=== Begin Enclosure ===

-- pv_equiv track=rewrite | github.com/yacine-baghli/Python-Secret-Message-Deocder | decode_function.py | derniers_nombre_triangle
-- ===== SOURCE A (Python) =====
-- def derniers_nombre_triangle(max_nombre):
--     dereniers_nombres = []
--
--     nombre = 0
--
--     while nombre < max_nombre:
--         ligne_nombre = len(dereniers_nombres) + 1
--         premier_nombre = (ligne_nombre * (ligne_nombre - 1)) // 2 + 1
--         dernier_nombre = premier_nombre + ligne_nombre - 1
--         dereniers_nombres.append(dernier_nombre)
--         nombre = dernier_nombre
--
--     return dereniers_nombres
-- ===== SOURCE B (Python) =====
-- import math
--
-- def derniers_nombre_triangle(max_nombre):
--     # Closed-form count of rows: smallest n with n*(n+1)//2 >= max_nombre,
--     # computed with integer isqrt, then one comprehension pass.
--     if max_nombre <= 0:
--         return []
--     s = math.isqrt(8 * max_nombre + 1)
--     if s * s == 8 * max_nombre + 1:
--         n = (s - 1) // 2
--     else:
--         n = (s - 1) // 2 + 1
--     return [i * (i + 1) // 2 for i in range(1, n + 1)]
-- ===== Notes on version B (the rewrite author's own statement) =====
-- stated objective: alternative
-- what changed: Replaces A's condition-checked accumulation while-loop with a closed-form row count via math.isqrt(8*m+1) followed by a single comprehension generating the triangular numbers.
import Mathlib
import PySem

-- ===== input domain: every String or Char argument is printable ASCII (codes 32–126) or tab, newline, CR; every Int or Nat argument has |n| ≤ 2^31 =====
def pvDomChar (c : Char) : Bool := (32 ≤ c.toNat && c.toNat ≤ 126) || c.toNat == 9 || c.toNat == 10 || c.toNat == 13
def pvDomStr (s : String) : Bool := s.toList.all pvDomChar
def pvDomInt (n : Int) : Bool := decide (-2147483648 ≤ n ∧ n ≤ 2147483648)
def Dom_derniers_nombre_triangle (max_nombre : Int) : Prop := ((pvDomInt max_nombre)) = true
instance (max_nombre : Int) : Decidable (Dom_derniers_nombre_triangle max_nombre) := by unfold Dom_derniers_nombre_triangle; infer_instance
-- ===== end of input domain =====

-- B replaces A's condition-checked accumulation loop by a closed-form row count
-- (integer square root of 8*m+1) followed by one generation pass.

-- ===== PORT A =====
-- while-loop of A as recursion on a fuel counter (fuel only totalizes the loop;
-- max_nombre.toNat + 1 iterations always suffice, proved in the lemmas below)
def pvLoopA (max_nombre : Int) : Nat → List Int → Int → List Int
  | 0, acc, _ => acc
  | fuel+1, acc, nombre =>
    if nombre < max_nombre then
      let ligne : Int := (acc.length : Int) + 1
      let premier : Int := PySem.Int.floordiv (ligne * (ligne - 1)) 2 + 1
      let dernier : Int := premier + ligne - 1
      pvLoopA max_nombre fuel (acc ++ [dernier]) dernier
    else acc

def derniers_nombre_triangle (max_nombre : Int) : List Int :=
  pvLoopA max_nombre (max_nombre.toNat + 1) [] 0

-- ===== PORT B =====
def derniers_nombre_triangle_alt (max_nombre : Int) : List Int :=
  if max_nombre ≤ 0 then []
  else
    let s : Int := ((8 * max_nombre + 1).toNat.sqrt : Int)   -- math.isqrt(8*m+1)
    let n : Int :=
      if s * s = 8 * max_nombre + 1 then PySem.Int.floordiv (s - 1) 2
      else PySem.Int.floordiv (s - 1) 2 + 1
    (PySem.List.pyRange 1 (n + 1) 1).map (fun i => PySem.Int.floordiv (i * (i + 1)) 2)

-- ===== PRECONDITION & SPEC =====
def Spec_derniers_nombre_triangle (max_nombre : Int) (out : List Int) : Prop := out = derniers_nombre_triangle_alt max_nombre
instance (max_nombre : Int) (out : List Int) : Decidable (Spec_derniers_nombre_triangle max_nombre out) := by unfold Spec_derniers_nombre_triangle; infer_instance

-- ===== CLAIM (what is proved, stated in full; the proofs are below) =====
def Claim_equal_derniers_nombre_triangle : Prop := ∀ (max_nombre : Int), Dom_derniers_nombre_triangle max_nombre → Spec_derniers_nombre_triangle max_nombre (derniers_nombre_triangle max_nombre)

-- ===== LEMMAS AND PROOFS =====

-- triangular numbers
def triN : Nat → Nat
  | 0 => 0
  | k+1 => triN k + (k+1)

lemma two_mul_triN (k : Nat) : 2 * triN k = k * (k+1) := by
  induction k with
  | zero => rfl
  | succ k ih =>
    have e : (k+1)*(k+2) = k*(k+1) + 2*(k+1) := by ring
    simp only [triN]
    linarith

lemma triN_lt_triN {j k : Nat} (h : j < k) : triN j < triN k := by
  have h1 := two_mul_triN j
  have h2 := two_mul_triN k
  have hb : j*(j+1) < k*(k+1) := by nlinarith
  omega

lemma triN_le_triN {j k : Nat} (h : j ≤ k) : triN j ≤ triN k := by
  rcases Nat.lt_or_ge j k with h' | h'
  · exact le_of_lt (triN_lt_triN h')
  · have : j = k := le_antisymm h h'
    simp [this]

lemma self_le_triN (k : Nat) : k ≤ triN k := by
  induction k with
  | zero => simp [triN]
  | succ k ih => simp only [triN]; omega

-- [T 1, …, T k]
def pvAcc (k : Nat) : List Int := (List.range' 1 k).map (fun i => (triN i : Int))

lemma pvAcc_succ (k : Nat) : pvAcc (k+1) = pvAcc k ++ [(triN (k+1) : Int)] := by
  unfold pvAcc
  rw [List.range'_concat]
  simp [Nat.add_comm]

lemma pvAcc_length (k : Nat) : (pvAcc k).length = k := by
  unfold pvAcc; simp

lemma floordiv_tri (k : Nat) : PySem.Int.floordiv (((k:Int)+1) * k) 2 + (((k:Int))+1) = (triN (k+1) : Int) := by
  have h : (((k:Int))+1) * k = (((k+1)*k : Nat) : Int) := by push_cast; ring
  rw [h, show ((2:Int)) = ((2:Nat):Int) from rfl, PySem.Int.floordiv_natCast]
  have h2 := two_mul_triN k
  have h3 : (k+1)*k = k*(k+1) := Nat.mul_comm _ _
  have h4 : (k+1)*k / 2 = triN k := by
    rw [h3]; generalize k*(k+1) = a at h2 ⊢; omega
  rw [h4]
  have : triN (k+1) = triN k + (k+1) := rfl
  push_cast [this]; ring

lemma tri_exists (m : Int) : ∃ n, m ≤ (triN n : Int) := by
  refine ⟨m.toNat, ?_⟩
  have h1 : m ≤ (m.toNat : Int) := Int.self_le_toNat m
  have h2 := self_le_triN m.toNat
  omega

-- the loop builds pvAcc up to the least n with m ≤ T n
lemma loop_eq (m : Int) (fuel : Nat) : ∀ (k : Nat),
    k ≤ Nat.find (tri_exists m) → Nat.find (tri_exists m) ≤ k + fuel →
    pvLoopA m fuel (pvAcc k) (triN k) = pvAcc (Nat.find (tri_exists m)) := by
  induction fuel with
  | zero =>
    intro k hk hfuel
    have : k = Nat.find (tri_exists m) := by omega
    simp [pvLoopA, this]
  | succ fuel ih =>
    intro k hk hfuel
    by_cases h : (triN k : Int) < m
    · have hkN : k < Nat.find (tri_exists m) := by
        rcases Nat.lt_or_ge k (Nat.find (tri_exists m)) with h' | h'
        · exact h'
        · exfalso
          have := Nat.find_spec (tri_exists m)
          have hmono := triN_le_triN h'
          have : m ≤ (triN k : Int) := by
            calc m ≤ (triN (Nat.find (tri_exists m)) : Int) := this
            _ ≤ (triN k : Int) := by exact_mod_cast hmono
          omega
      have hd : PySem.Int.floordiv ((((pvAcc k).length : Int) + 1) * (((pvAcc k).length : Int) + 1 - 1)) 2 + 1 + (((pvAcc k).length : Int) + 1) - 1 = (triN (k+1) : Int) := by
        rw [pvAcc_length]
        have := floordiv_tri k
        have e : ((k:Int)+1-1) = (k:Int) := by ring
        rw [e]
        omega
      simp only [pvLoopA, if_pos h]
      rw [hd, ← pvAcc_succ]
      exact ih (k+1) (by omega) (by omega)
    · have hNk : Nat.find (tri_exists m) ≤ k := Nat.find_min' _ (by omega)
      have hke : k = Nat.find (tri_exists m) := by omega
      subst hke
      simp only [pvLoopA]
      rw [if_neg h]

lemma A_eq (m : Int) : derniers_nombre_triangle m = pvAcc (Nat.find (tri_exists m)) := by
  have hN : Nat.find (tri_exists m) ≤ m.toNat := by
    apply Nat.find_min'
    have h1 : m ≤ (m.toNat : Int) := Int.self_le_toNat m
    have h2 := self_le_triN m.toNat
    omega
  have h0 : pvAcc 0 = [] := rfl
  have ht0 : (triN 0 : Int) = 0 := rfl
  unfold derniers_nombre_triangle
  rw [← h0, ← ht0]
  exact loop_eq m (m.toNat + 1) 0 (by omega) (by omega)

-- B's generation pass produces pvAcc
lemma range_map_eq (n : Nat) :
    (PySem.List.pyRange 1 ((n:Int) + 1) 1).map (fun i => PySem.Int.floordiv (i * (i + 1)) 2) = pvAcc n := by
  induction n with
  | zero => simp [PySem.List.pyRange_one_eq_nil, pvAcc]
  | succ n ih =>
    have h : PySem.List.pyRange 1 ((n:Int) + 1 + 1) 1 = PySem.List.pyRange 1 ((n:Int) + 1) 1 ++ [(n:Int) + 1] := by
      exact PySem.List.pyRange_one_succ_right (by omega)
    have e : ((n+1:Nat):Int) + 1 = (n:Int) + 1 + 1 := by push_cast; ring
    rw [e, h, List.map_append, ih, pvAcc_succ]
    congr 1
    simp only [List.map]
    congr 1
    have := floordiv_tri n
    have e2 : ((n:Int)+1) * ((n:Int)+1+1) = ((n:Int)+1+1) * ((n:Int)+1) := by ring
    -- floordiv ((n+1)*(n+2)) 2 = triN (n+2) - (n+2)?  use floordiv_tri at n+1
    have h3 := floordiv_tri (n+1)
    have e3 : (((n+1:Nat):Int)+1) * ((n+1:Nat):Int) = ((n:Int)+1) * ((n:Int)+1+1) := by push_cast; ring
    rw [e3] at h3
    have e4 : (((n+1:Nat):Int)+1) = (n:Int)+2 := by push_cast; ring
    rw [e4] at h3
    have e5 : (triN (n+1+1) : Int) = (triN (n+1) : Int) + ((n:Int)+2) := by
      have : triN (n+1+1) = triN (n+1) + (n+2) := rfl
      push_cast [this]; ring
    omega

lemma nat_sqrt_facts (K : Nat) : Nat.sqrt K * Nat.sqrt K ≤ K ∧ K < (Nat.sqrt K + 1) * (Nat.sqrt K + 1) := by
  constructor
  · have := Nat.sqrt_le' K
    nlinarith
  · have := Nat.lt_succ_sqrt' K
    nlinarith

lemma B_eq (m : Int) : derniers_nombre_triangle_alt m = pvAcc (Nat.find (tri_exists m)) := by
  by_cases hm : m ≤ 0
  · have hN : Nat.find (tri_exists m) = 0 := by
      have h0 : m ≤ (triN 0 : Int) := by show m ≤ ((0:Nat):Int); omega
      have := Nat.find_min' (tri_exists m) h0
      omega
    simp [derniers_nombre_triangle_alt, if_pos hm, hN, pvAcc]
  · have hm' : 0 < m := by omega
    set M := m.toNat with hM
    have hmM : m = (M : Int) := by omega
    have hM1 : 1 ≤ M := by omega
    clear hm
    have hKt : (8 * m + 1).toNat = 8 * M + 1 := by omega
    set sN := Nat.sqrt (8 * M + 1) with hsN
    obtain ⟨hs1, hs2⟩ := nat_sqrt_facts (8 * M + 1)
    rw [← hsN] at hs1 hs2
    have hs3 : 3 ≤ sN := by
      have h9 : 9 ≤ 8 * M + 1 := by omega
      rw [hsN]
      exact Nat.le_sqrt.mpr (by omega)
    -- the row count B computes, as a Nat
    have key : ∀ nB : Nat,
        (m ≤ (triN nB : Int)) → (∀ j, j < nB → ¬ m ≤ (triN j : Int)) →
        Nat.find (tri_exists m) = nB := by
      intro nB h1 h2
      rw [Nat.find_eq_iff]
      exact ⟨h1, h2⟩
    unfold derniers_nombre_triangle_alt
    rw [if_neg (by omega)]
    simp only [hKt, ← hsN]
    by_cases hsq : ((sN : Int)) * ((sN : Int)) = 8 * m + 1
    · -- exact square: sN is odd, n = (sN-1)/2 and T n = M exactly
      have hsqN : sN * sN = 8 * M + 1 := by
        have h' := hsq
        rw [hmM] at h'
        exact_mod_cast h'
      set t := (sN - 1) / 2 with ht
      have hodd : sN % 2 = 1 := by
        rcases Nat.even_or_odd sN with he | ho
        · exfalso
          obtain ⟨u, hu⟩ := he
          have : (u + u) * (u + u) = 8 * M + 1 := by rw [← hu]; exact hsqN
          have h4 : 4 * (u * u) = 8 * M + 1 := by nlinarith
          omega
        · obtain ⟨u, hu⟩ := ho
          omega
      have hst : sN = 2 * t + 1 := by omega
      have htri : triN t = M := by
        have h2t := two_mul_triN t
        have : (2*t+1) * (2*t+1) = 8 * M + 1 := by rw [← hst]; exact hsqN
        nlinarith
      have hfd : PySem.Int.floordiv ((sN : Int) - 1) 2 = (t : Int) := by
        have e : (sN : Int) - 1 = ((sN - 1 : Nat) : Int) := by omega
        rw [e, show ((2:Int)) = ((2:Nat):Int) from rfl, PySem.Int.floordiv_natCast]
      rw [if_pos hsq, hfd]
      rw [key t (by rw [htri]; omega) ?_]
      · exact range_map_eq t
      · intro j hj
        have := triN_lt_triN hj
        rw [htri] at this
        omega
    · -- not a square: n = (sN-1)/2 + 1 is the least n with 2n ≥ sN
      have hlt : sN * sN < 8 * M + 1 := by
        rcases Nat.lt_or_ge (sN * sN) (8 * M + 1) with h | h
        · exact h
        · exfalso
          apply hsq
          have h' : sN * sN = 8 * M + 1 := by omega
          rw [hmM]
          exact_mod_cast h'
      set nB := (sN - 1) / 2 + 1 with hnB
      have hb1 : sN ≤ 2 * nB := by omega
      have hb2 : 2 * nB ≤ sN + 1 := by omega
      have hfd : PySem.Int.floordiv ((sN : Int) - 1) 2 + 1 = (nB : Int) := by
        have e : (sN : Int) - 1 = ((sN - 1 : Nat) : Int) := by omega
        rw [e, show ((2:Int)) = ((2:Nat):Int) from rfl, PySem.Int.floordiv_natCast]
        push_cast [hnB]; ring
      rw [if_neg hsq, hfd]
      have h1 : m ≤ (triN nB : Int) := by
        have h2t := two_mul_triN nB
        have hsq1 : (sN + 1) * (sN + 1) ≤ (2 * nB + 1) * (2 * nB + 1) :=
          Nat.mul_le_mul (by omega) (by omega)
        have : 2 * M ≤ nB * (nB + 1) := by nlinarith
        omega
      rw [key nB h1 ?_]
      · exact range_map_eq nB
      · intro j hj
        have h2t := two_mul_triN j
        have hjb : 2 * j + 1 ≤ sN := by omega
        have hsq1 : (2 * j + 1) * (2 * j + 1) ≤ sN * sN :=
          Nat.mul_le_mul hjb hjb
        have : j * (j + 1) < 2 * M := by nlinarith
        omega

-- ===== VERDICT (by name: the statement is the Claim_ definition above) =====
theorem derniers_nombre_triangle_spec : Claim_equal_derniers_nombre_triangle := by
  intro m _
  unfold Spec_derniers_nombre_triangle
  rw [A_eq, B_eq]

=== End Enclosure ===

→ **Activity**
What are the lines, exactly as written above, from the line with "-- what changed: Replaces" to the line with "def Dom_derniers_nombre_triangle (max_nombre", both included? Output only those.

→ **Response to this exercise**
-- what changed: Replaces A's condition-checked accumulation while-loop with a closed-form row count via math.isqrt(8*m+1) followed by a single comprehension generating the triangular numbers.
import Mathlib
import PySem

-- ===== input domain: every String or Char argument is printable ASCII (codes 32–126) or tab, newline, CR; every Int or Nat argument has |n| ≤ 2^31 =====
def pvDomChar (c : Char) : Bool := (32 ≤ c.toNat && c.toNat ≤ 126) || c.toNat == 9 || c.toNat == 10 || c.toNat == 13
def pvDomStr (s : String) : Bool := s.toList.all pvDomChar
def pvDomInt (n : Int) : Bool := decide (-2147483648 ≤ n ∧ n ≤ 2147483648)
def Dom_derniers_nombre_triangle (max_nombre : Int) : Prop := ((pvDomInt max_nombre)) = true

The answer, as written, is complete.